We will develop ASICs (application-specific integrated circuits) and SoCs (system-on-chips) that can operate stably in cryo (cryogenic 4K) with the goal of developing devices for building scalable systems. We have developed a prototype SoC (System on a Chip) integrating four circuit blocks: digital circuit (Sine Wave Generator) in Task 1, PLL (Phase-Locked Loop) in Task 2, DAC in Task 3, and ADC in Task 4, and confirmed its normal operation at cryo (Figure 1). However, there is a problem with the performance of the DAC at cryo, and a new prototype is scheduled for development in 2025.

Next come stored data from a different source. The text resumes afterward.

-- pv_equiv track=rewrite | github.com/totogs/3I005 | projet1.py | compte_mot_email
-- ===== SOURCE A (Python) =====
-- def compte_mot_email(liste_mots, mails):
--
-- 	freq = []
--
-- 	for mot in liste_mots:
-- 		cpt=0
-- 		for mail in mails:
--
-- 			if(mail.find(mot)!=-1):
-- 				cpt+=1
--
-- 		if(cpt > 3):
-- 			freq.append(mot)
--
-- 	return freq
-- ===== SOURCE B (Python) =====
-- def compte_mot_email(liste_mots, mails):
--     # Set-of-patterns dictionary matching: scan each mail once, enumerating its
--     # substrings of the pattern lengths and looking them up in a hash set of the
--     # words; no per-word find() over the mails.
--     words = set(liste_mots)
--     lengths = {len(w) for w in words}
--     founds = []
--     for mail in mails:
--         n = len(mail)
--         found = set()
--         for L in lengths:
--             for i in range(n - L + 1):
--                 s = mail[i:i+L]
--                 if s in words:
--                     found.add(s)
--         founds.append(found)
--     return [mot for mot in liste_mots if sum(mot in f for f in founds) > 3]
-- ===== Notes on version B (the rewrite author's own statement) =====
-- stated objective: faster
-- what changed: B never calls find per word: it does set-of-patterns dictionary matching — each mail is scanned once, its substrings of the distinct pattern lengths are looked up in a hash set of the words, per-mail found-sets are collected, and the word list is filtered by how many found-sets contain each word.
import Mathlib
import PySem

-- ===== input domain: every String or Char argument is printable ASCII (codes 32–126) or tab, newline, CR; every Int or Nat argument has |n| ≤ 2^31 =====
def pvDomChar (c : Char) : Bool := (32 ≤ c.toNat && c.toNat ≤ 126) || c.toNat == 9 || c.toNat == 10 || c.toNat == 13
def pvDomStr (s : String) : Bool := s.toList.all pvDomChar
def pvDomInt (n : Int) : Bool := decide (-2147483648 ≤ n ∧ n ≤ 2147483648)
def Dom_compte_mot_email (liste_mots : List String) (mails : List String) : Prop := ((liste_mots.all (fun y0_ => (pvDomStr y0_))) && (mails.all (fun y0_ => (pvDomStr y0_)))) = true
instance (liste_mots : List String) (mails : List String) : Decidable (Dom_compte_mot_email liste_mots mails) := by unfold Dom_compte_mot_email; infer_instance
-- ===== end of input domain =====

-- B replaces A's per-word find() over the mails by set-of-patterns dictionary matching:
-- each mail is scanned once, its substrings of the distinct pattern lengths are looked up
-- in a hash set of the words, and the word list is filtered by the per-mail found-sets.


-- ===== PORT A =====
def compte_mot_email (liste_mots : List String) (mails : List String) : List String :=
  liste_mots.foldl (fun freq mot =>
    if (mails.foldl (fun cpt mail =>
          if PySem.Str.find mail mot ≠ -1 then cpt + 1 else cpt) (0 : Int)) > 3
    then freq ++ [mot] else freq) []

-- ===== PORT B =====
-- inner loop 'for i in range(n - L + 1): s = mail[i:i+L]; if s in words: found.add(s)'
def pvScanLen (words : PySem.Set String) (mail : String) (found : PySem.Set String) (L : Int) : PySem.Set String :=
  (PySem.List.pyRange 0 (PySem.Str.len mail - L + 1)).foldl
    (fun found i =>
      let s := PySem.Str.slice mail (some i) (some (i + L))
      if PySem.Set.contains words s then PySem.Set.add found s else found) found

-- words = set(liste_mots); lengths = {len(w) for w in words}; founds collects the
-- per-mail found-sets; the final filter keeps words present in > 3 found-sets.
def pvLengths (words : PySem.Set String) : PySem.Set Int :=
  PySem.Set.ofList (words.map PySem.Str.len)

def compte_mot_email_alt (liste_mots : List String) (mails : List String) : List String :=
  liste_mots.filter (fun mot =>
    decide (((mails.foldl (fun fs mail =>
        fs ++ [(pvLengths (PySem.Set.ofList liste_mots)).foldl
                 (pvScanLen (PySem.Set.ofList liste_mots) mail) PySem.Set.empty]) []).map
        (fun f => if mot ∈ f then (1 : Int) else 0)).sum > 3))

-- ===== PRECONDITION & SPEC =====
def Spec_compte_mot_email (liste_mots : List String) (mails : List String) (out : List String) : Prop := out = compte_mot_email_alt liste_mots mails
instance (liste_mots : List String) (mails : List String) (out : List String) : Decidable (Spec_compte_mot_email liste_mots mails out) := by unfold Spec_compte_mot_email; infer_instance

-- ===== CLAIM =====
def Claim_equal_compte_mot_email : Prop := ∀ (liste_mots : List String) (mails : List String), Dom_compte_mot_email liste_mots mails → Spec_compte_mot_email liste_mots mails (compte_mot_email liste_mots mails)

-- ===== LEMMAS AND PROOFS =====

-- Membership in the inner scan over positions: y is in the result iff it was there
-- already or some slice of mail equals y and is one of the words.
theorem mem_scan_inner (words : PySem.Set String) (mail : String) (L : Int)
    (is : List Int) (acc : PySem.Set String) (y : String) :
    y ∈ is.foldl (fun found i =>
        let s := PySem.Str.slice mail (some i) (some (i + L))
        if PySem.Set.contains words s then PySem.Set.add found s else found) acc ↔
      y ∈ acc ∨ ∃ i ∈ is, PySem.Set.contains words (PySem.Str.slice mail (some i) (some (i + L))) = true ∧
        PySem.Str.slice mail (some i) (some (i + L)) = y := by
  induction is generalizing acc with
  | nil => simp
  | cons i t ih =>
    simp only [List.foldl_cons]
    by_cases hc : PySem.Set.contains words (PySem.Str.slice mail (some i) (some (i + L))) = true
    · rw [if_pos hc, ih, PySem.Set.mem_add]
      constructor
      · rintro (⟨h | h⟩ | ⟨j, hj, hcj, hej⟩)
        · exact Or.inl h
        · exact Or.inr ⟨i, by simp, hc, h.symm⟩
        · exact Or.inr ⟨j, by simp [hj], hcj, hej⟩
      · rintro (h | ⟨j, hj, hcj, hej⟩)
        · exact Or.inl (Or.inl h)
        · rcases List.mem_cons.mp hj with rfl | hj
          · exact Or.inl (Or.inr hej.symm)
          · exact Or.inr ⟨j, hj, hcj, hej⟩
    · rw [if_neg hc, ih]
      constructor
      · rintro (h | ⟨j, hj, hcj, hej⟩)
        · exact Or.inl h
        · exact Or.inr ⟨j, by simp [hj], hcj, hej⟩
      · rintro (h | ⟨j, hj, hcj, hej⟩)
        · exact Or.inl h
        · rcases List.mem_cons.mp hj with rfl | hj
          · exact absurd hcj hc
          · exact Or.inr ⟨j, hj, hcj, hej⟩

-- Membership in the outer scan over the pattern lengths.
theorem mem_scan (words : PySem.Set String) (mail : String)
    (ls : List Int) (acc : PySem.Set String) (y : String) :
    y ∈ ls.foldl (pvScanLen words mail) acc ↔
      y ∈ acc ∨ ∃ L ∈ ls, ∃ i ∈ PySem.List.pyRange 0 (PySem.Str.len mail - L + 1),
        PySem.Set.contains words (PySem.Str.slice mail (some i) (some (i + L))) = true ∧
        PySem.Str.slice mail (some i) (some (i + L)) = y := by
  induction ls generalizing acc with
  | nil => simp
  | cons L t ih =>
    simp only [List.foldl_cons]
    rw [ih]
    unfold pvScanLen
    rw [mem_scan_inner]
    constructor
    · rintro (⟨h | ⟨i, hi, hc, he⟩⟩ | ⟨M, hM, rest⟩)
      · exact Or.inl h
      · exact Or.inr ⟨L, by simp, i, hi, hc, he⟩
      · exact Or.inr ⟨M, by simp [hM], rest⟩
    · rintro (h | ⟨M, hM, rest⟩)
      · exact Or.inl (Or.inl h)
      · rcases List.mem_cons.mp hM with rfl | hM
        · exact Or.inl (Or.inr rest)
        · exact Or.inr ⟨M, hM, rest⟩

-- A prefix of a dropped tail is an infix.
theorem infix_of_prefix_drop {l1 l2 : List Char} {i : Nat} (h : l1 <+: l2.drop i) :
    l1 <:+: l2 :=
  h.isInfix.trans (l2.drop_suffix i).isInfix

-- For a word of the list, membership in a mail's found-set is exactly substring occurrence.
theorem mem_found_iff (liste_mots : List String) (mot mail : String)
    (hmot : mot ∈ liste_mots) :
    mot ∈ (pvLengths (PySem.Set.ofList liste_mots)).foldl
        (pvScanLen (PySem.Set.ofList liste_mots) mail) PySem.Set.empty ↔
      mot.toList <:+: mail.toList := by
  rw [mem_scan]
  constructor
  · rintro (h | ⟨L, hL, i, hi, _, he⟩)
    · simp [PySem.Set.empty] at h
    · obtain ⟨hi0, _⟩ := PySem.List.mem_pyRange_one.mp hi
      have hL0 : (0:Int) ≤ L := by
        rcases List.mem_map.mp ((PySem.Set.mem_ofList _ _).mp hL) with ⟨w, _, rfl⟩
        rw [PySem.Str.len_eq]
        exact Int.natCast_nonneg _
      obtain ⟨a, rfl⟩ := Int.eq_ofNat_of_zero_le hi0
      obtain ⟨l, rfl⟩ := Int.eq_ofNat_of_zero_le hL0
      have hs : (PySem.Str.slice mail (some (a:Int)) (some ((a:Int) + (l:Int)))).toList
          = (mail.toList.drop a).take l := by
        rw [PySem.Str.toList_slice, PySem.Chars.slice_eq_listSlice]
        have hcast : ((a:Int) + (l:Int)) = ((a + l : Nat) : Int) := by push_cast; ring
        rw [hcast, PySem.List.slice_natCast]
        congr 1
        omega
      have hmt : mot.toList = (mail.toList.drop a).take l := by rw [← he, hs]
      exact infix_of_prefix_drop (hmt ▸ (mail.toList.drop a).take_prefix l)
  · intro hinf
    obtain ⟨pre, suf, hsplit⟩ := hinf
    have hmw : mot ∈ PySem.Set.ofList liste_mots := (PySem.Set.mem_ofList _ _).mpr hmot
    have hslice : PySem.Str.slice mail (some (pre.length : Int))
        (some ((pre.length : Int) + (mot.toList.length : Int))) = mot := by
      apply String.toList_inj.mp
      rw [PySem.Str.toList_slice, PySem.Chars.slice_eq_listSlice]
      have hcast : ((pre.length:Int) + (mot.toList.length:Int))
          = ((pre.length + mot.toList.length : Nat) : Int) := by push_cast; ring
      rw [hcast, PySem.List.slice_natCast, ← hsplit]
      rw [List.append_assoc, List.drop_left]
      have : pre.length + mot.toList.length - pre.length = mot.toList.length := by omega
      rw [this, List.take_left]
    refine Or.inr ⟨(mot.toList.length : Int), ?_, (pre.length : Int), ?_, ?_, ?_⟩
    · refine (PySem.Set.mem_ofList _ _).mpr (List.mem_map.mpr ⟨mot, hmw, ?_⟩)
      rw [PySem.Str.len_eq]
    · refine PySem.List.mem_pyRange_one.mpr ⟨Int.natCast_nonneg _, ?_⟩
      rw [PySem.Str.len_eq]
      have hlen : mail.toList.length = pre.length + mot.toList.length + suf.length := by
        rw [← hsplit]; simp; omega
      omega
    · rw [hslice]
      exact (PySem.Set.contains_iff _ _).mpr hmw
    · exact hslice

-- ===== VERDICT =====
theorem compte_mot_email_spec : Claim_equal_compte_mot_email := by
  intro liste_mots mails _
  unfold Spec_compte_mot_email compte_mot_email compte_mot_email_alt
  rw [PySem.List.foldl_append_ite_eq_filter
      (p := fun mot => (mails.foldl (fun cpt mail =>
        if PySem.Str.find mail mot ≠ -1 then cpt + 1 else cpt) (0 : Int)) > 3)]
  rw [List.nil_append]
  refine List.filter_congr (fun mot hmot => ?_)
  rw [decide_eq_decide]
  rw [PySem.List.foldl_ite_add_one (p := fun mail => PySem.Str.find mail mot ≠ -1),
      Int.zero_add]
  rw [PySem.List.foldl_append_singleton_eq_map
      (f := fun mail => (pvLengths (PySem.Set.ofList liste_mots)).foldl
        (pvScanLen (PySem.Set.ofList liste_mots) mail) PySem.Set.empty),
      List.nil_append, List.map_map]
  have hfun : ((fun f => if mot ∈ f then (1:Int) else 0) ∘
        (fun mail => (pvLengths (PySem.Set.ofList liste_mots)).foldl
          (pvScanLen (PySem.Set.ofList liste_mots) mail) PySem.Set.empty))
      = (fun mail : String => if (fun m => decide (mot.toList <:+: m.toList)) mail = true
          then (1:Int) else 0) := by
    funext mail
    simp only [Function.comp]
    rw [if_congr (mem_found_iff liste_mots mot mail hmot) rfl rfl]
    simp
  rw [hfun, PySem.List.sum_map_ite_one_zero]
  have hcnt : mails.countP (fun x => decide (PySem.Str.find x mot ≠ -1))
      = mails.countP (fun m => decide (mot.toList <:+: m.toList)) := by
    refine List.countP_congr (fun x _ => ?_)
    simp [PySem.Chars.find_eq_neg_one_iff]
  rw [hcnt]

In the Items 1, 4, and 5, the digital signal processor (DSP) RTL was modified for ASIC from an FPGA implementation. This 22 nm bulk process ASIC is now in its second design iteration, incorporating SRAM macros operating at 4K and converting some operations to floating point with smaller bit widths.
In the Item 2, we continued device modeling and design evaluation for RF front-end circuits in cryo. Our wiring resistance model was confirmed and improved through measurements, leading to a practical model (Figure 2). We also designed a PLL clock generation, confirming its 4K operation. RF signal source and mixer circuits were designed using the 22nm CMOS process.

In the Item 3, we involved measuring a 12-bit, 2 Gsps DAC designed in the 22 nm CMOS process at room temperature and 4 K. Due to poor linearity, the effective number of bits (ENOB) was 6 bits, falling short of expectations. However, we established a 4K measurement environment and identified improvement areas for future prototypes. Additionally, Bayesian optimization achieved automatic design of an 8-bit unitary DAC in under 6 hours, with future work focusing on scaling to 12 bits.
In the Item 4, we designed an 8-channel time-interleaved ADC (Figure 3a) using a 22-nm bulk CMOS process for high-speed cryo operation. A mismatch correction circuit for time-interleaved operation was also designed, and test chips (Figure 3b) were fabricated. The ADCs operated normally at room temperature and in liquid helium (4.2K), successfully developing a 10-bit resolution, 2 Gsps sampling rate ADC.